◆ ACTIVITY:
Lines after the one containing "nil => rw [pvScan]" are to be omitted; print exactly each line from the start of the records up to and including it.

■ ■ ■ ■ ■ ■ ■

theorem pvReplace_eq (k v s : List Char) (hk : k ≠ []) :
    PySem.Chars.replace s k v = pvRepl k v s := by
  unfold PySem.Chars.replace
  rw [if_neg (by simp [List.isEmpty_iff, hk]), pv_go_eq k v hk s.length s [] le_rfl]
  simp

theorem pvScan_nil_table (u : List Char) : pvScan [] u = u := by
  induction u with
  | nil => rw [pvScan]
  | cons c cs ih => rw [pvScan_cons]; simp [ih]

theorem pvScan_skip (K : List (List Char × List Char)) (t : List Char) :
    ∀ v : List Char, (∀ p < v.length, ∀ kv ∈ K, ¬ (kv.1 <+: (v.drop p ++ t))) →
      pvScan K (v ++ t) = v ++ pvScan K t := by
  intro v
  induction v with
  | nil => intro _; simp
  | cons c v' ih =>
    intro h
    rw [List.cons_append, pvScan_cons]
    have hnone : (K.find? (fun p => p.1.isPrefixOf (c :: (v' ++ t)))) = none := by
      rw [List.find?_eq_none]
      intro kv hm
      have := h 0 (by simp) kv hm
      simpa [List.isPrefixOf_iff_prefix] using this
    rw [hnone]
    have ih' := ih (fun p hp kv hm => by
      have := h (p + 1) (by simpa using Nat.succ_lt_succ hp) kv hm
      simpa using this)
    simp [ih']

theorem pvRepl_skip (k v t : List Char) :
    ∀ u : List Char, (∀ p < u.length, ¬ (k <+: (u.drop p ++ t))) →
      pvRepl k v (u ++ t) = u ++ pvRepl k v t := by
  intro u
  induction u with
  | nil => intro _; simp
  | cons d u' ih =>
    intro h
    rw [List.cons_append, pvRepl_cons]
    have hneg : ¬ (k.isPrefixOf (d :: (u' ++ t)) = true) := by
      have := h 0 (by simp)
      simpa [List.isPrefixOf_iff_prefix] using this
    rw [if_neg hneg]
    have ih' := ih (fun p hp => by
      have := h (p + 1) (by simpa using Nat.succ_lt_succ hp)
      simpa using this)
    simp [ih']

■ ■ ■ ■ ■ ■ ■

◆ WRITTEN ANSWER:
theorem pvReplace_eq (k v s : List Char) (hk : k ≠ []) :
    PySem.Chars.replace s k v = pvRepl k v s := by
  unfold PySem.Chars.replace
  rw [if_neg (by simp [List.isEmpty_iff, hk]), pv_go_eq k v hk s.length s [] le_rfl]
  simp

theorem pvScan_nil_table (u : List Char) : pvScan [] u = u := by
  induction u with
  | nil => rw [pvScan]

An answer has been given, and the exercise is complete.